Here is a block of entries. Write out its lines exactly, from the first through the one containing "def pvDomChar (c".

### EXERCISE MATERIALS
━━━━━━━━━━
-- pv_equiv track=rewrite | github.com/kiwoook/codingtest | 프로그래머스/문자열_나누기.py | solution
-- ===== SOURCE A (Python) =====
-- def solution(s):
--     answer = 0
--     list_s = list(s)
--     len_s = len(list_s)
--     compare_idx = 0
--     while compare_idx < len_s:
--         same_cnt = 0
--         diff_cnt = 0
--         for i in range(compare_idx, len_s):
--             if list_s[compare_idx] == list_s[i]:
--                 same_cnt += 1
--             else:
--                 diff_cnt += 1
--             if same_cnt == diff_cnt or i == len_s - 1:
--                 compare_idx = i + 1
--                 answer += 1
--                 break
--
--     return answer
-- ===== SOURCE B (Python) =====
-- def solution(s):
--     answer = 0
--     stack = []
--     for ch in s:
--         if not stack:
--             answer += 1
--             stack.append(ch)
--         elif ch == stack[-1]:
--             stack.append(ch)
--         else:
--             stack.pop()
--     return answer
-- ===== Notes on version B (the rewrite author's own statement) =====
-- stated objective: alternative
-- what changed: Replaced A's nested index scans with same/diff counters by a stack-cancellation pass (push on match with the segment head, pop on mismatch; a segment is counted when it opens on an empty stack), which removes the counters and the explicit leftover-segment handling.
import Mathlib
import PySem

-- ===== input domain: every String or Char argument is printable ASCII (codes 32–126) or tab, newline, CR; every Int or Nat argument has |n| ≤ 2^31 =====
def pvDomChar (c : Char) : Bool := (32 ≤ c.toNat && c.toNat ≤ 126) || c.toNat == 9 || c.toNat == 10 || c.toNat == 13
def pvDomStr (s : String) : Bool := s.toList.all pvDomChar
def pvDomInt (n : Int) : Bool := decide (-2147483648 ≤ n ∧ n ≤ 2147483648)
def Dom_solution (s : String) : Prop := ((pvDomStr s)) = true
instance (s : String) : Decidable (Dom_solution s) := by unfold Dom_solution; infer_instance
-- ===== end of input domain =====

-- B replaces A's nested index scans with same/diff counters by a stack-cancellation pass
-- counting a segment when it opens; objective: alternative (same O(n) cost, different data structure).


-- ===== PORT A =====
-- inner 'for i in range(compare_idx, len_s)' loop with its break; fuel = number of
-- remaining indices; returns 'some (i+1)' (the new compare_idx) on break, 'none' if the
-- range is exhausted without break (unreachable when called with i < n).
-- list accesses use getD; the indices are always in range, where getD equals Python's list_s[i].
def innerA (l : List Char) (n : Nat) (c : Nat) : Nat → Nat → Int → Int → Option Nat
  | 0, _, _, _ => none
  | fuel + 1, i, same_cnt, diff_cnt =>
    if i < n then
      let same' := if l.getD c ' ' = l.getD i ' ' then same_cnt + 1 else same_cnt
      let diff' := if l.getD c ' ' = l.getD i ' ' then diff_cnt else diff_cnt + 1
      if same' = diff' ∨ i = n - 1 then some (i + 1)
      else innerA l n c fuel (i + 1) same' diff'
    else none

-- outer 'while compare_idx < len_s' loop; compare_idx strictly increases each pass, so
-- fuel n+1 suffices; 'none' from innerA is Python's (unreachable) infinite loop.
def outerA (l : List Char) (n : Nat) : Nat → Nat → Int → Int
  | 0, _, answer => answer
  | fuel + 1, compare_idx, answer =>
    if compare_idx < n then
      match innerA l n compare_idx (n - compare_idx) compare_idx 0 0 with
      | some c' => outerA l n fuel c' (answer + 1)
      | none => answer
    else answer

def solution (s : String) : Int :=
  let l := s.toList
  outerA l l.length (l.length + 1) 0 0

-- ===== PORT B =====
-- stack-cancellation pass: on an empty stack a new segment opens (answer += 1, push the
-- head); on a match with the top (= the segment head) push, on a mismatch pop; the
-- segment is closed exactly when the stack empties.
def loopB : List Char → List Char → Int → Int
  | [], _, answer => answer
  | ch :: rest, [], answer => loopB rest [ch] (answer + 1)
  | ch :: rest, top :: stk, answer =>
    if ch = top then loopB rest (ch :: top :: stk) answer
    else loopB rest stk answer

def solution_alt (s : String) : Int := loopB s.toList [] 0

-- ===== PRECONDITION & SPEC =====
def Spec_solution (s : String) (out : Int) : Prop := out = solution_alt s
instance (s : String) (out : Int) : Decidable (Spec_solution s out) := by unfold Spec_solution; infer_instance

-- ===== CLAIM (what is proved, stated in full; the proofs are below) =====
def Claim_equal_solution : Prop := ∀ (s : String), Dom_solution s → Spec_solution s (solution s)

-- ===== LEMMAS AND PROOFS =====

-- mid-segment invariant: A's counters (same, diff) with same - diff = k ≥ 1 correspond to
-- B's stack = k copies of the segment head; A's break lands where B's stack empties.
lemma inner_eq (l : List Char) (c : Nat) :
    ∀ fuel i same diff (k : Nat) ans, i < l.length → l.length - i ≤ fuel →
    same - diff = (k : Int) → 1 ≤ k →
    ∃ c', innerA l l.length c fuel i same diff = some c' ∧ i < c' ∧ c' ≤ l.length ∧
      loopB (l.drop i) (List.replicate k (l.getD c ' ')) ans = loopB (l.drop c') [] ans := by
  intro fuel
  induction fuel with
  | zero => intro i same diff k ans hi hf _ _; omega
  | succ fuel ih =>
    intro i same diff k ans hi hf hk hk1
    have hdrop : l.drop i = l[i] :: l.drop (i + 1) := List.drop_eq_getElem_cons hi
    have hgd : l.getD i ' ' = l[i] := List.getD_eq_getElem l ' ' hi
    obtain ⟨k', rfl⟩ : ∃ k', k = k' + 1 := ⟨k - 1, by omega⟩
    by_cases hceq : l.getD c ' ' = l.getD i ' '
    · -- match: push
      have hli : l[i] = l.getD c ' ' := by rw [← hgd, hceq]
      have hB : loopB (l.drop i) (List.replicate (k' + 1) (l.getD c ' ')) ans =
          loopB (l.drop (i + 1)) (List.replicate (k' + 2) (l.getD c ' ')) ans := by
        rw [hdrop, List.replicate_succ]
        simp only [loopB]
        rw [if_pos hli, hli]
        rfl
      by_cases hlast : i = l.length - 1
      · refine ⟨i + 1, ?_, by omega, by omega, ?_⟩
        · simp only [innerA, if_pos hi]
          rw [if_pos hceq, if_pos hceq, if_pos (Or.inr hlast)]
        · have hnil : l.drop (i + 1) = [] := by
            have : i + 1 = l.length := by omega
            rw [this, List.drop_length]
          rw [hB, hnil]; simp [loopB]
      · obtain ⟨c', h1, h2, h3, h4⟩ :=
          ih (i + 1) (same + 1) diff (k' + 2) ans (by omega) (by omega) (by push_cast at hk ⊢; omega) (by omega)
        refine ⟨c', ?_, by omega, h3, ?_⟩
        · simp only [innerA, if_pos hi]
          rw [if_pos hceq, if_pos hceq, if_neg (by push_cast at hk ⊢; omega)]
          exact h1
        · rw [hB]; exact h4
    · -- mismatch: pop
      have hli : ¬ (l[i] = l.getD c ' ') := by rw [← hgd]; exact fun h => hceq h.symm
      have hB : loopB (l.drop i) (List.replicate (k' + 1) (l.getD c ' ')) ans =
          loopB (l.drop (i + 1)) (List.replicate k' (l.getD c ' ')) ans := by
        rw [hdrop, List.replicate_succ]
        simp only [loopB]
        rw [if_neg hli]
      by_cases hk0 : k' = 0
      · -- stack empties: A's break (same' = diff')
        subst hk0
        have hsd : same = diff + 1 := by push_cast at hk; omega
        refine ⟨i + 1, ?_, by omega, by omega, ?_⟩
        · simp only [innerA, if_pos hi]
          rw [if_neg hceq, if_neg hceq, if_pos (Or.inl hsd)]
        · rw [hB]; simp
      · by_cases hlast : i = l.length - 1
        · refine ⟨i + 1, ?_, by omega, by omega, ?_⟩
          · simp only [innerA, if_pos hi]
            rw [if_neg hceq, if_neg hceq, if_pos (Or.inr hlast)]
          · have hnil : l.drop (i + 1) = [] := by
              have : i + 1 = l.length := by omega
              rw [this, List.drop_length]
            rw [hB, hnil]; simp [loopB]
        · obtain ⟨c', h1, h2, h3, h4⟩ :=
            ih (i + 1) same (diff + 1) k' ans (by omega) (by omega) (by push_cast at hk ⊢; omega) (by omega)
          refine ⟨c', ?_, by omega, h3, ?_⟩
          · simp only [innerA, if_pos hi]
            rw [if_neg hceq, if_neg hceq, if_neg (by push_cast at hk ⊢; omega)]
            exact h1
          · rw [hB]; exact h4

lemma outer_eq (l : List Char) :
    ∀ fuel c ans, c ≤ l.length → l.length - c + 1 ≤ fuel →
    outerA l l.length fuel c ans = loopB (l.drop c) [] ans := by
  intro fuel
  induction fuel with
  | zero => intro c ans hc hf; omega
  | succ fuel ih =>
    intro c ans hc hf
    by_cases hlt : c < l.length
    · have hdrop : l.drop c = l[c] :: l.drop (c + 1) := List.drop_eq_getElem_cons hlt
      have hgd : l.getD c ' ' = l[c] := List.getD_eq_getElem l ' ' hlt
      -- B opens the segment: answer + 1, stack = [head]
      have hopen : loopB (l.drop c) [] ans =
          loopB (l.drop (c + 1)) (List.replicate 1 (l.getD c ' ')) (ans + 1) := by
        rw [hdrop, hgd]; simp [loopB, List.replicate]
      -- A's first inner step: same' = 1, diff' = 0
      by_cases hlast : c = l.length - 1
      · have h1 : innerA l l.length c (l.length - c) c 0 0 = some (c + 1) := by
          have hfc : l.length - c = 1 := by omega
          rw [hfc]
          simp only [innerA, if_pos hlt, if_true]
          rw [if_pos (Or.inr hlast)]
        have hc1 : c + 1 = l.length := by omega
        have hnil : l.drop (c + 1) = [] := by rw [hc1, List.drop_length]
        simp only [outerA, if_pos hlt, h1]
        rw [ih (c + 1) (ans + 1) (by omega) (by omega), hnil, hopen, hnil]
        simp [loopB]
      · obtain ⟨f, hf'⟩ : ∃ f, l.length - c = f + 1 := ⟨l.length - c - 1, by omega⟩
        obtain ⟨c', h1, h2, h3, h4⟩ :=
          inner_eq l c f (c + 1) 1 0 1 (ans + 1) (by omega) (by omega) (by norm_num) le_rfl
        have hstep : innerA l l.length c (l.length - c) c 0 0 = some c' := by
          rw [hf']
          simp only [innerA, if_pos hlt, if_true]
          rw [if_neg (not_or.mpr ⟨by norm_num, hlast⟩)]
          exact h1
        simp only [outerA, if_pos hlt, hstep]
        rw [ih c' (ans + 1) h3 (by omega), hopen, h4]
    · have hce : c = l.length := by omega
      have hnil : l.drop c = [] := by rw [hce, List.drop_length]
      simp [outerA, hlt, hnil, loopB]

-- ===== VERDICT (by name: the statement is the Claim_ definition above) =====
theorem solution_spec : Claim_equal_solution := by
  intro s _
  show solution s = solution_alt s
  unfold solution solution_alt
  exact outer_eq s.toList (s.toList.length + 1) 0 0 (Nat.zero_le _) (by omega)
━━━━━━━━━━
### SOLUTION FOR THIS PROBLEM
-- pv_equiv track=rewrite | github.com/kiwoook/codingtest | 프로그래머스/문자열_나누기.py | solution
-- ===== SOURCE A (Python) =====
-- def solution(s):
--     answer = 0
--     list_s = list(s)
--     len_s = len(list_s)
--     compare_idx = 0
--     while compare_idx < len_s:
--         same_cnt = 0
--         diff_cnt = 0
--         for i in range(compare_idx, len_s):
--             if list_s[compare_idx] == list_s[i]:
--                 same_cnt += 1
--             else:
--                 diff_cnt += 1
--             if same_cnt == diff_cnt or i == len_s - 1:
--                 compare_idx = i + 1
--                 answer += 1
--                 break
--
--     return answer
-- ===== SOURCE B (Python) =====
-- def solution(s):
--     answer = 0
--     stack = []
--     for ch in s:
--         if not stack:
--             answer += 1
--             stack.append(ch)
--         elif ch == stack[-1]:
--             stack.append(ch)
--         else:
--             stack.pop()
--     return answer
-- ===== Notes on version B (the rewrite author's own statement) =====
-- stated objective: alternative
-- what changed: Replaced A's nested index scans with same/diff counters by a stack-cancellation pass (push on match with the segment head, pop on mismatch; a segment is counted when it opens on an empty stack), which removes the counters and the explicit leftover-segment handling.
import Mathlib
import PySem

-- ===== input domain: every String or Char argument is printable ASCII (codes 32–126) or tab, newline, CR; every Int or Nat argument has |n| ≤ 2^31 =====
def pvDomChar (c : Char) : Bool := (32 ≤ c.toNat && c.toNat ≤ 126) || c.toNat == 9 || c.toNat == 10 || c.toNat == 13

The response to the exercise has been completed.